Fred

Why Electrical Circuits are Grounded

July 29, 2010 | by Fred (email) |

outletLast week we discussed why outlets and plugs are polarized (it’s a safety feature… if you missed that article, it’s worth a quick read). This week I want to take a minute to describe why modern day electric circuits and appliances are grounded.

Most of the electric circuits in your house have three wires going to them, a black wire (normally hot, or energized), a white wire (normally neutral), and a bare copper wire (always ground).  The larger left slot in an outlet is connected to the neutral wire; the smaller right slot is connected to the hot wire, and the circular slot beneath them is ground.

In the electrical panel for your home, all of the neutral and ground wires are connected together on a single bus.  That’s right, neutral and ground are equivalently grounded. So why is it necessary to have two wires going to each appliance?

The reason is safety.  The bare copper ground wire is connected the metal box of an appliance.  The ground wire ensures there is a path for electricity to get back to the breaker box if there’s a short circuit in the appliance that bridges the hot wire onto electric-conducting parts of the containing box.

Why Grounding is Necessary in Electrical Circuits

If you didn’t have this safety feature, bad things could ensue.  Consider this situation: Let’s say the hot wire comes loose in your washing machine and makes contact with the metal box that houses the appliance.  The box is sitting on rubber feet so there’s no exit path for the current through the ground (rubber is an electrical insulator).

Since the electricity has nowhere to go, the box remains charged.  You unsuspectingly touch the washing machine and the current suddenly finds an exit point–through your body and out your bare feet to the floor.  You get a terrible shock, or worse, you get badly burned or even killed.

Now, consider the same scenario except that the box is grounded. When the initial short circuit occurs, a rapid amount of current flows through the ground back to the electrical panel. Since there’s almost no resistance across the ground, the circuit overloads and the breaker trips almost instantly, sparing you a hair raising experience.

It Doesn’t Take Much to Kill You

While we write about this elsewhere, it’s worth noting here that you will likely be dead before a breaker trips because too much current has flowed through your body. It takes well under 1 amp of current to cause cardiac arrest… and most household circuits are governed at a whopping 15 amps!

This is why GFCI protection is so important on circuits that are more likely to be shorted by humans (such as those in kitchens and baths). This type of protection detects when current passes to ground rather than back through the neutral wire and shuts off the circuit.

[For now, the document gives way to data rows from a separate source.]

-- pv_equiv track=rewrite | github.com/PRINCEKUMAR2025/WhatsApp-Interview-Bot | conversational_handler.py | _identify_update_field
-- ===== SOURCE A (Python) =====
-- def _identify_update_field(message):
--     """Identify which field the user wants to update"""
--     if any(word in message for word in ['phone', 'number', 'mobile']):
--         return 'Candidate_Phone'
--     elif any(word in message for word in ['email', 'mail']):
--         return 'Candidate_Email'
--     elif any(word in message for word in ['address', 'location']):
--         return 'Candidate_Address'
--     elif any(word in message for word in ['name']):
--         return 'Candidate_Name'
--     return None
-- ===== SOURCE B (Python) =====
-- _KEYWORD_RANK = {
--     'phone': 0, 'number': 0, 'mobile': 0,
--     'email': 1, 'mail': 1,
--     'address': 2, 'location': 2,
--     'name': 3,
-- }
-- _FIELDS = ['Candidate_Phone', 'Candidate_Email', 'Candidate_Address', 'Candidate_Name']
--
-- def _identify_update_field(message):
--     """Identify which field the user wants to update.
--
--     Evaluates every keyword test, collects the priority ranks of all matches,
--     and selects the best match arithmetically via min()."""
--     ranks = [rank for kw, rank in _KEYWORD_RANK.items() if kw in message]
--     return _FIELDS[min(ranks)] if ranks else None
-- ===== Notes on version B (the rewrite author's own statement) =====
-- stated objective: alternative
-- what changed: Replaced the short-circuiting if/elif ladder with exhaustive evaluation: collect the priority ranks of all matching keywords from a keyword-to-rank map, then select the answer arithmetically as the field at the minimum rank (None if no match).
import Mathlib
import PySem

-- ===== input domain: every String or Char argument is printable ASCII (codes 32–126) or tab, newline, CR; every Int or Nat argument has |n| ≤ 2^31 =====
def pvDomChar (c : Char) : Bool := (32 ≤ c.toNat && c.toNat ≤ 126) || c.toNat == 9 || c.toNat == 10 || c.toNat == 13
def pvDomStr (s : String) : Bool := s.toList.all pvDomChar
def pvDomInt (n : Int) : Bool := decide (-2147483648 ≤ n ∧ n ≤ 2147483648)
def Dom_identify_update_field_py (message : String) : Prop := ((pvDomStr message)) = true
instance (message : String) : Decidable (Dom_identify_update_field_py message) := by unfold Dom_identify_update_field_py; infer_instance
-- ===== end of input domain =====

-- B differs from A only in decomposition (exhaustive match collection + min rank vs short-circuit ladder); return values agree everywhere.

-- ===== PORT A =====
def identify_update_field_py (message : String) : Option String :=
  if ["phone", "number", "mobile"].any (fun w => PySem.Str.isIn w message) then
    some "Candidate_Phone"
  else if ["email", "mail"].any (fun w => PySem.Str.isIn w message) then
    some "Candidate_Email"
  else if ["address", "location"].any (fun w => PySem.Str.isIn w message) then
    some "Candidate_Address"
  else if ["name"].any (fun w => PySem.Str.isIn w message) then
    some "Candidate_Name"
  else none

-- ===== PORT B =====
-- B: keyword → priority rank map (insertion order), list of fields by rank;
-- collect ranks of all matching keywords, answer = field at the minimum rank.
def keywordRank : List (String × Int) :=
  [("phone", 0), ("number", 0), ("mobile", 0),
   ("email", 1), ("mail", 1),
   ("address", 2), ("location", 2),
   ("name", 3)]

def fieldsList : List String :=
  ["Candidate_Phone", "Candidate_Email", "Candidate_Address", "Candidate_Name"]

def identify_update_field_py_alt (message : String) : Option String :=
  let ranks : List Int :=
    (keywordRank.filter (fun p => PySem.Str.isIn p.1 message)).map (fun p => p.2)
  match PySem.List.min? ranks (fun x => x) with
  | none => none
  | some r => PySem.List.pyGet? fieldsList r

-- ===== PRECONDITION & SPEC =====
def Spec_identify_update_field_py (message : String) (out : Option String) : Prop := out = identify_update_field_py_alt message
instance (message : String) (out : Option String) : Decidable (Spec_identify_update_field_py message out) := by unfold Spec_identify_update_field_py; infer_instance

-- ===== CLAIM =====
def Claim_equal_identify_update_field_py : Prop := ∀ (message : String), Dom_identify_update_field_py message → Spec_identify_update_field_py message (identify_update_field_py message)

-- ===== LEMMAS AND PROOFS =====

-- ===== VERDICT =====
set_option maxHeartbeats 2000000 in
theorem identify_update_field_py_spec : Claim_equal_identify_update_field_py := by
  intro message _
  unfold Spec_identify_update_field_py identify_update_field_py identify_update_field_py_alt
    keywordRank fieldsList
  simp only [List.any_cons, List.any_nil, List.filter_cons, List.filter_nil, Bool.or_false]
  cases h1 : PySem.Str.isIn "phone" message <;>
  cases h2 : PySem.Str.isIn "number" message <;>
  cases h3 : PySem.Str.isIn "mobile" message <;>
  cases h4 : PySem.Str.isIn "email" message <;>
  cases h5 : PySem.Str.isIn "mail" message <;>
  cases h6 : PySem.Str.isIn "address" message <;>
  cases h7 : PySem.Str.isIn "location" message <;>
  cases h8 : PySem.Str.isIn "name" message <;>
    simp [h1, h2, h3, h4, h5, h6, h7, h8, PySem.List.min?, PySem.List.pyGet?, PySem.List.pyIdx?,
      PySem.List.min?_id_cons]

The combination of grounding (for all appliances), and GFCI circuits (where humans are likely to bridge a circuit to ground by accident) create a pretty sound safety net. More recently, arc fault protection has also been introduced into the code to protect against current arcing across wires such as in situations where a staple was driven too tightly across the insulation and damages the wires inside.

2 Responses
  1. David S says:

    One thing to note is that in subpanel boxes (like out in a shed or another outbuilding) do not connect neutral and ground together at the panel but infact are seperated busses with ground going to the grounding rod at the building and neutral traveling back to the main panel..

  2. Fred says:

    David S, Excellent addition! I had forgotten to include that.